» **What you need to do**: With both ends included, repeat exactly the lines of the entries below from the one containing "jump is empty" down to the one containing "-- stated objective: idiomatic", and no others.

» **Provided records**:
-- pv_equiv track=rewrite | github.com/montypylons/mihansolo_bot | misc/reconstruct.py | fix_text_block
-- ===== SOURCE A (Python) =====
-- def fix_text_block(text: str) -> str:
--     lines = [line.strip() for line in text.splitlines()]
--
--     words = []
--     current = []
--
--     for line in lines:
--         if line == "":  # blank line = end of word
--             if current:
--                 words.append("".join(current))
--                 current = []
--         else:
--             current.append(line)
--
--     # add last word if not followed by blank line
--     if current:
--         words.append("".join(current))
--
--     return " ".join(words)
-- ===== SOURCE B (Python) =====
-- def fix_text_block(text: str) -> str:
--     lines = [line.strip() for line in text.splitlines()]
--     words = []
--     while lines:
--         if lines[0] == "":
--             lines = lines[1:]
--         else:
--             k = 0
--             while k < len(lines) and lines[k] != "":
--                 k += 1
--             words.append("".join(lines[:k]))
--             lines = lines[k:]
--     return " ".join(words)
-- ===== Notes on version B (the rewrite author's own statement) =====
-- stated objective: alternative
-- what changed: Replaced A's one-pass state machine (pending 'current' accumulator plus end-of-input flush) by a run-splitting loop that repeatedly measures the leading nonblank run, joins it into a word and slices it off, so there is no maintained pending state and no trailing flush.
import Mathlib
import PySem

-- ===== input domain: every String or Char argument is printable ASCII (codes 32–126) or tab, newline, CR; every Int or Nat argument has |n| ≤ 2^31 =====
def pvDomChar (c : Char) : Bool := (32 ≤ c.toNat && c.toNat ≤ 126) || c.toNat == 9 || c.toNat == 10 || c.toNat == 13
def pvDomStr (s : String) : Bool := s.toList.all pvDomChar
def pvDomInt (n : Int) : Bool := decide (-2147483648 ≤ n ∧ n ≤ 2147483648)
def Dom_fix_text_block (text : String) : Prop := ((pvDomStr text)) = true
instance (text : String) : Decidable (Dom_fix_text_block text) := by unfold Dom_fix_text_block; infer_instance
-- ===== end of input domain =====

-- B replaces A's pending-accumulator state machine with a run-splitting loop (alternative decomposition, same result).

-- ===== PORT A =====
-- one loop step of A: blank line flushes the pending 'current' (if any), nonblank appends to it
def pvStepA (st : List String × List String) (line : String) : List String × List String :=
  if line = "" then
    if st.2 ≠ [] then (st.1 ++ [PySem.Str.join "" st.2], []) else st
  else (st.1, st.2 ++ [line])

-- A's trailing flush: "add last word if not followed by blank line"
def pvFinish (st : List String × List String) : List String :=
  if st.2 ≠ [] then st.1 ++ [PySem.Str.join "" st.2] else st.1

def fix_text_block (text : String) : String :=
  PySem.Str.join " "
    (pvFinish (((PySem.Str.splitlines text).map PySem.Str.strip).foldl pvStepA ([], [])))

-- ===== PORT B =====
-- B's inner while: length k of the leading run of nonblank lines
def pvRunLen : List String → Nat
  | [] => 0
  | l :: ls => if l = "" then 0 else pvRunLen ls + 1

-- B's outer while: drop a blank line, or split off the leading nonblank run as one word
def pvWordsB : List String → List String
  | [] => []
  | l :: ls =>
    if l = "" then pvWordsB ls
    else
      let k := pvRunLen (l :: ls)
      PySem.Str.join "" ((l :: ls).take k) :: pvWordsB ((l :: ls).drop k)
termination_by ls => ls.length
decreasing_by
  · simp
  · simp only [pvRunLen, if_neg (by assumption)]
    simp

def fix_text_block_alt (text : String) : String :=
  PySem.Str.join " " (pvWordsB ((PySem.Str.splitlines text).map PySem.Str.strip))

-- ===== PRECONDITION & SPEC =====
def Spec_fix_text_block (text : String) (out : String) : Prop := out = fix_text_block_alt text
instance (text : String) (out : String) : Decidable (Spec_fix_text_block text out) := by unfold Spec_fix_text_block; infer_instance

-- ===== CLAIM (what is proved, stated in full; the proofs are below) =====
def Claim_equal_fix_text_block : Prop := ∀ (text : String), Dom_fix_text_block text → Spec_fix_text_block text (fix_text_block text)

-- ===== LEMMAS AND PROOFS =====
lemma take_runLen_ne (ls : List String) : ∀ l ∈ ls.take (pvRunLen ls), l ≠ "" := by
  induction ls with
  | nil => simp
  | cons l ls ih =>
    by_cases h : l = "" <;> simp [pvRunLen, h]
    intro x hx
    exact ih x hx

lemma drop_runLen_head (ls : List String) :
    ls.drop (pvRunLen ls) = [] ∨ ∃ t, ls.drop (pvRunLen ls) = "" :: t := by
  induction ls with
  | nil => simp
  | cons l ls ih =>
    by_cases h : l = ""
    · right; exact ⟨ls, by simp [pvRunLen, h]⟩
    · simpa [pvRunLen, h] using ih

lemma foldl_run (run : List String) (h : ∀ l ∈ run, l ≠ "") :
    ∀ (rest : List String) (w c : List String),
      List.foldl pvStepA (w, c) (run ++ rest) = List.foldl pvStepA (w, c ++ run) rest := by
  induction run with
  | nil => simp
  | cons l run ih =>
    intro rest w c
    have hl : l ≠ "" := h l (by simp)
    simp only [List.cons_append, List.foldl_cons, pvStepA, if_neg hl]
    rw [ih (fun x hx => h x (by simp [hx])) rest w (c ++ [l])]
    simp

lemma foldl_finish (ls : List String) :
    ∀ w, pvFinish (List.foldl pvStepA (w, []) ls) = w ++ pvWordsB ls := by
  induction ls using pvWordsB.induct with
  | case1 => intro w; simp [pvFinish, pvWordsB]
  | case2 ls ih =>
    intro w
    simpa [pvStepA, pvWordsB] using ih w
  | case3 l ls hl k ih =>
    intro w
    have hk : k = pvRunLen ls + 1 := by simp [k, pvRunLen, hl]
    have hrun : ∀ x ∈ (l :: ls).take k, x ≠ "" := take_runLen_ne (l :: ls)
    have hsplit : (l :: ls).take k ++ (l :: ls).drop k = l :: ls := List.take_append_drop k (l :: ls)
    have htne : (l :: ls).take k ≠ [] := by
      rw [hk]; simp [List.take_succ_cons]
    have hfold : List.foldl pvStepA (w, []) (l :: ls) =
        List.foldl pvStepA (w, (l :: ls).take k) ((l :: ls).drop k) := by
      conv_lhs => rw [← hsplit]
      rw [foldl_run _ hrun]
      simp
    rcases drop_runLen_head (l :: ls) with hd | ⟨t, hd⟩
    · rw [show (l :: ls).drop (pvRunLen (l :: ls)) = (l :: ls).drop k from rfl] at hd
      rw [hfold, hd]
      simp only [List.foldl_nil, pvFinish, if_pos htne]
      simp only [pvWordsB, if_neg hl]
      rw [show pvRunLen (l :: ls) = k from rfl, hd]
      simp [pvWordsB]
    · rw [show (l :: ls).drop (pvRunLen (l :: ls)) = (l :: ls).drop k from rfl] at hd
      have h1 : List.foldl pvStepA (w, (l :: ls).take k) ((l :: ls).drop k) =
          List.foldl pvStepA (w ++ [PySem.Str.join "" ((l :: ls).take k)], []) t := by
        rw [hd]
        simp [pvStepA, htne]
      have h2 : List.foldl pvStepA (w ++ [PySem.Str.join "" ((l :: ls).take k)], [])
            ((l :: ls).drop k) =
          List.foldl pvStepA (w ++ [PySem.Str.join "" ((l :: ls).take k)], []) t := by
        rw [hd]; simp [pvStepA]
      rw [hfold, h1, ← h2, ih]
      simp only [pvWordsB, if_neg hl]
      rw [show pvRunLen (l :: ls) = k from rfl, hd]
      simp [pvWordsB]

-- ===== VERDICT (by name: the statement is the Claim_ definition above) =====
theorem fix_text_block_spec : Claim_equal_fix_text_block := by
  intro text _
  unfold Spec_fix_text_block fix_text_block fix_text_block_alt
  rw [foldl_finish]
  simp
-- pv_equiv track=rewrite | github.com/yosu/nand2tetris | 06/assembler.py | parse_c_command
-- ===== SOURCE A (Python) =====
-- from typing import Optional, Tuple
--
-- def parse_c_command(cmd: str) -> Tuple[Optional[str], str, Optional[str]]:
--     word = ''
--     for i, c in enumerate(cmd):
--         # omit `=' if dest is empty
--         if c == ';':
--             return None, word, cmd[i+1:]
--
--         # omit `;' if jump is empty
--         if c == '=':
--             return word, cmd[i+1:], None
--
--         word += c
--
--     raise ValueError(f'Error: can not parse {cmd}')
-- ===== SOURCE B (Python) =====
-- from typing import Optional, Tuple
--
-- def parse_c_command(cmd: str) -> Tuple[Optional[str], str, Optional[str]]:
--     sc = cmd.find(';')
--     eq = cmd.find('=')
--     if sc != -1 and (eq == -1 or sc < eq):
--         return None, cmd[:sc], cmd[sc+1:]
--     if eq != -1:
--         return cmd[:eq], cmd[eq+1:], None
--     raise ValueError(f'Error: can not parse {cmd}')
-- ===== Notes on version B (the rewrite author's own statement) =====
-- stated objective: idiomatic
-- what changed: Replaces the manual enumerate loop with a word accumulator by two up-front str.find calls plus slicing, choosing the earlier delimiter.
import Mathlib
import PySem

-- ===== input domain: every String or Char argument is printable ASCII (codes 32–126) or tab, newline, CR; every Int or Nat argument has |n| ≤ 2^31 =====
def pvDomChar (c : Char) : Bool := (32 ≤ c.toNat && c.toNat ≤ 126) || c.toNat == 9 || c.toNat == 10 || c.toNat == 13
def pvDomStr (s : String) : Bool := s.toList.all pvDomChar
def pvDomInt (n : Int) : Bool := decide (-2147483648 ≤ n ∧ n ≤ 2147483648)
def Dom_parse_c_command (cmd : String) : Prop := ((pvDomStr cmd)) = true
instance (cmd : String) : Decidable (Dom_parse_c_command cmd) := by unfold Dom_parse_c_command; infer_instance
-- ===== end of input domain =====

-- B replaces A's manual enumerate-and-accumulate character loop by two up-front find calls
-- plus slicing (idiomatic; same O(n) cost). Both raise on strings without '=' or ';' — excluded by Pre_.


-- ===== PORT A =====
-- the enumerate loop: `word` is the accumulated prefix, `rest` the characters still to scan
-- (so cmd[i+1:] is exactly `rest` after the current char); the final `raise ValueError`
-- is outside Pre_ (we return a placeholder there).
def parse_c_command.go : List Char → List Char → Option String × String × Option String
  | [], _ => (none, "", none)            -- raise ValueError (excluded by Pre_)
  | c :: rest, word =>
    if c = ';' then (none, String.mk word, String.mk rest)
    else if c = '=' then (some (String.mk word), String.mk rest, none)
    else parse_c_command.go rest (word ++ [c])

def parse_c_command (cmd : String) : Option String × String × Option String :=
  parse_c_command.go cmd.toList []

-- ===== PORT B =====
-- Source B: sc = cmd.find(';'); eq = cmd.find('='); pick the earlier delimiter and slice.
def parse_c_command_alt (cmd : String) : Option String × String × Option String :=
  let s := cmd.toList
  let sc := PySem.Chars.find s [';']
  let eq := PySem.Chars.find s ['=']
  if sc ≠ -1 ∧ (eq = -1 ∨ sc < eq) then
    (none, String.mk (PySem.Chars.slice s none (some sc)),
     String.mk (PySem.Chars.slice s (some (sc + 1)) none))
  else if eq ≠ -1 then
    (some (String.mk (PySem.Chars.slice s none (some eq))),
     String.mk (PySem.Chars.slice s (some (eq + 1)) none), none)
  else (none, "", none)                  -- raise ValueError (excluded by Pre_)

-- ===== PRECONDITION & SPEC =====
-- Pre_ excludes exactly the strings containing neither ';' nor '=': the Python A (and B) raise ValueError there.
def Pre_parse_c_command (cmd : String) : Prop :=
  PySem.Str.isIn ";" cmd = true ∨ PySem.Str.isIn "=" cmd = true
instance (cmd : String) : Decidable (Pre_parse_c_command cmd) := by unfold Pre_parse_c_command; infer_instance
def pvWitness_parse_c_command : String := "D=M+1"

def Spec_parse_c_command (cmd : String) (out : Option String × String × Option String) : Prop := out = parse_c_command_alt cmd
instance (cmd : String) (out : Option String × String × Option String) : Decidable (Spec_parse_c_command cmd out) := by unfold Spec_parse_c_command; infer_instance

-- ===== CLAIM (what is proved, stated in full; the proofs are below) =====
def Claim_equal_parse_c_command : Prop := ∀ (cmd : String), Dom_parse_c_command cmd → Pre_parse_c_command cmd → Spec_parse_c_command cmd (parse_c_command cmd)

-- ===== LEMMAS AND PROOFS =====

-- one step of Chars.find.go for a single-character needle
theorem findgo_cons (d c : Char) (l : List Char) (i : Nat) :
    PySem.Chars.find.go [d] (c :: l) i = if c = d then (i : Int) else PySem.Chars.find.go [d] l (i + 1) := by
  rw [PySem.Chars.find.go]
  by_cases h : c = d
  · simp [List.isPrefixOf, h]
  · simp [List.isPrefixOf, h]
    intro h'; exact absurd h'.symm h

theorem findgo_nil (d : Char) (i : Nat) : PySem.Chars.find.go [d] [] i = -1 := by
  rw [PySem.Chars.find.go]; simp [List.isPrefixOf]

-- the index argument of find.go only shifts the result
theorem findgo_shift (d : Char) (l : List Char) (i : Nat) :
    PySem.Chars.find.go [d] l i =
      if PySem.Chars.find.go [d] l 0 = -1 then -1 else PySem.Chars.find.go [d] l 0 + i := by
  induction l generalizing i with
  | nil => simp [findgo_nil]
  | cons c rest ih =>
    rw [findgo_cons, findgo_cons]
    by_cases h : c = d
    · simp [h]
    · simp only [h, if_false]
      rw [ih (i + 1), ih 1]
      have hge : (-1 : Int) ≤ PySem.Chars.find.go [d] rest 0 := PySem.Chars.neg_one_le_find rest [d]
      by_cases h0 : PySem.Chars.find.go [d] rest 0 = -1
      · simp [h0]
      · have h1 : ¬ (PySem.Chars.find.go [d] rest 0 + 1 = -1) := by omega
        simp [h0, h1]; omega

theorem find_single_cons (d c : Char) (l : List Char) :
    PySem.Chars.find (c :: l) [d] =
      if c = d then 0
      else if PySem.Chars.find l [d] = -1 then -1 else PySem.Chars.find l [d] + 1 := by
  show PySem.Chars.find.go [d] (c :: l) 0 = _
  rw [findgo_cons, findgo_shift]
  rfl

theorem find_single_nil (d : Char) : PySem.Chars.find ([] : List Char) [d] = -1 := by
  show PySem.Chars.find.go [d] [] 0 = -1
  exact findgo_nil d 0

theorem find_single_ge (d : Char) (l : List Char) : -1 ≤ PySem.Chars.find l [d] :=
  PySem.Chars.neg_one_le_find l [d]

-- B's branch structure, phrased on take/drop with an explicit accumulated prefix
def altGo (l acc : List Char) : Option String × String × Option String :=
  let sc := PySem.Chars.find l [';']
  let eq := PySem.Chars.find l ['=']
  if sc ≠ -1 ∧ (eq = -1 ∨ sc < eq) then
    (none, String.mk (acc ++ l.take sc.toNat), String.mk (l.drop (sc.toNat + 1)))
  else if eq ≠ -1 then
    (some (String.mk (acc ++ l.take eq.toNat)), String.mk (l.drop (eq.toNat + 1)), none)
  else (none, "", none)

-- the heart of the proof: A's loop computes B's find-and-slice result
theorem go_eq_altGo (l acc : List Char) : parse_c_command.go l acc = altGo l acc := by
  induction l generalizing acc with
  | nil =>
    simp [parse_c_command.go, altGo, find_single_nil]
  | cons c rest ih =>
    by_cases hs : c = ';'
    · simp only [parse_c_command.go, altGo, hs, if_pos rfl, find_single_cons]
      have : (';' : Char) ≠ '=' := by decide
      simp only [this, if_false, if_pos rfl]
      have h1 : ¬ ((0 : Int) = -1) := by decide
      by_cases he : PySem.Chars.find rest ['='] = -1
      · simp [he, h1]
      · have := find_single_ge '=' rest
        have hlt : (0 : Int) < PySem.Chars.find rest ['='] + 1 := by omega
        simp [he, h1, hlt]
    · by_cases heq : c = '='
      · simp only [parse_c_command.go, altGo, heq, find_single_cons]
        have h2 : ('=' : Char) ≠ ';' := by decide
        simp only [h2, if_false, if_pos rfl, if_neg (show ¬ (('=' : Char) = ';') from h2)]
        have h1 : ¬ ((0 : Int) = -1) := by decide
        by_cases hsc : PySem.Chars.find rest [';'] = -1
        · simp [hsc, h1]
        · have := find_single_ge ';' rest
          have : ¬ (PySem.Chars.find rest [';'] + 1 < 0) := by omega
          simp [hsc, h1, this]
      · -- ordinary character: shift the accumulator and use the IH
        rw [parse_c_command.go]
        simp only [hs, heq, if_false]
        rw [ih]
        unfold altGo
        rw [find_single_cons, find_single_cons]
        simp only [hs, heq, if_false]
        have hges := find_single_ge ';' rest
        have hgee := find_single_ge '=' rest
        by_cases hsc : PySem.Chars.find rest [';'] = -1 <;>
          by_cases he : PySem.Chars.find rest ['='] = -1
        · simp [hsc, he]
        · have h0e : 0 ≤ PySem.Chars.find rest ['='] := by omega
          have hne : ¬ (PySem.Chars.find rest ['='] + 1 = -1) := by omega
          have ht : (PySem.Chars.find rest ['='] + 1).toNat = (PySem.Chars.find rest ['=']).toNat + 1 := by omega
          simp [hsc, he, hne, ht, List.take_succ_cons, List.drop_succ_cons]
        · have h0s : 0 ≤ PySem.Chars.find rest [';'] := by omega
          have hne : ¬ (PySem.Chars.find rest [';'] + 1 = -1) := by omega
          have ht : (PySem.Chars.find rest [';'] + 1).toNat = (PySem.Chars.find rest [';']).toNat + 1 := by omega
          simp [hsc, he, hne, ht, List.take_succ_cons, List.drop_succ_cons]
        · have h0s : 0 ≤ PySem.Chars.find rest [';'] := by omega
          have h0e : 0 ≤ PySem.Chars.find rest ['='] := by omega
          have hts : (PySem.Chars.find rest [';'] + 1).toNat = (PySem.Chars.find rest [';']).toNat + 1 := by omega
          have hte : (PySem.Chars.find rest ['='] + 1).toNat = (PySem.Chars.find rest ['=']).toNat + 1 := by omega
          have hnes : ¬ (PySem.Chars.find rest [';'] + 1 = -1) := by omega
          have hnee : ¬ (PySem.Chars.find rest ['='] + 1 = -1) := by omega
          have hlt : (PySem.Chars.find rest [';'] + 1 < PySem.Chars.find rest ['='] + 1) ↔
              (PySem.Chars.find rest [';'] < PySem.Chars.find rest ['=']) := by omega
          by_cases hord : PySem.Chars.find rest [';'] < PySem.Chars.find rest ['=']
          · simp [hsc, he, hnes, hnee, hord, hlt, hts, hte, List.take_succ_cons, List.drop_succ_cons]
          · simp [hsc, he, hnes, hnee, hord, hlt, hts, hte, List.take_succ_cons, List.drop_succ_cons]

-- B's port unfolds to altGo with empty prefix
theorem alt_eq_altGo (cmd : String) : parse_c_command_alt cmd = altGo cmd.toList [] := by
  unfold parse_c_command_alt altGo
  have hs := find_single_ge ';' cmd.toList
  have he := find_single_ge '=' cmd.toList
  by_cases h1 : PySem.Chars.find cmd.toList [';'] ≠ -1 ∧
      (PySem.Chars.find cmd.toList ['='] = -1 ∨
        PySem.Chars.find cmd.toList [';'] < PySem.Chars.find cmd.toList ['=']) 
  · have h0 : 0 ≤ PySem.Chars.find cmd.toList [';'] := by omega
    have h0' : 0 ≤ PySem.Chars.find cmd.toList [';'] + 1 := by omega
    have ht : (PySem.Chars.find cmd.toList [';'] + 1).toNat = (PySem.Chars.find cmd.toList [';']).toNat + 1 := by omega
    simp [h1, PySem.Chars.slice_eq_listSlice, PySem.List.slice_to cmd.toList h0, PySem.List.slice_from cmd.toList h0', ht]
  · by_cases h2 : PySem.Chars.find cmd.toList ['='] ≠ -1
    · have h0 : 0 ≤ PySem.Chars.find cmd.toList ['='] := by omega
      have h0' : 0 ≤ PySem.Chars.find cmd.toList ['='] + 1 := by omega
      have ht : (PySem.Chars.find cmd.toList ['='] + 1).toNat = (PySem.Chars.find cmd.toList ['=']).toNat + 1 := by omega
      have hc : ¬ (¬ PySem.Chars.find cmd.toList [';'] = -1 ∧
          PySem.Chars.find cmd.toList [';'] < PySem.Chars.find cmd.toList ['=']) := by tauto
      simp [hc, h2, PySem.Chars.slice_eq_listSlice, PySem.List.slice_to cmd.toList h0, PySem.List.slice_from cmd.toList h0', ht]
    · simp [h1, h2]

-- ===== VERDICT (by name: the statement is the Claim_ definition above) =====
theorem parse_c_command_spec : Claim_equal_parse_c_command := by
  intro cmd _ _
  show parse_c_command cmd = parse_c_command_alt cmd
  rw [parse_c_command, go_eq_altGo, alt_eq_altGo]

» **Task solution**:
--         # omit `;' if jump is empty
--         if c == '=':
--             return word, cmd[i+1:], None
--
--         word += c
--
--     raise ValueError(f'Error: can not parse {cmd}')
-- ===== SOURCE B (Python) =====
-- from typing import Optional, Tuple
--
-- def parse_c_command(cmd: str) -> Tuple[Optional[str], str, Optional[str]]:
--     sc = cmd.find(';')
--     eq = cmd.find('=')
--     if sc != -1 and (eq == -1 or sc < eq):
--         return None, cmd[:sc], cmd[sc+1:]
--     if eq != -1:
--         return cmd[:eq], cmd[eq+1:], None
--     raise ValueError(f'Error: can not parse {cmd}')
-- ===== Notes on version B (the rewrite author's own statement) =====
-- stated objective: idiomatic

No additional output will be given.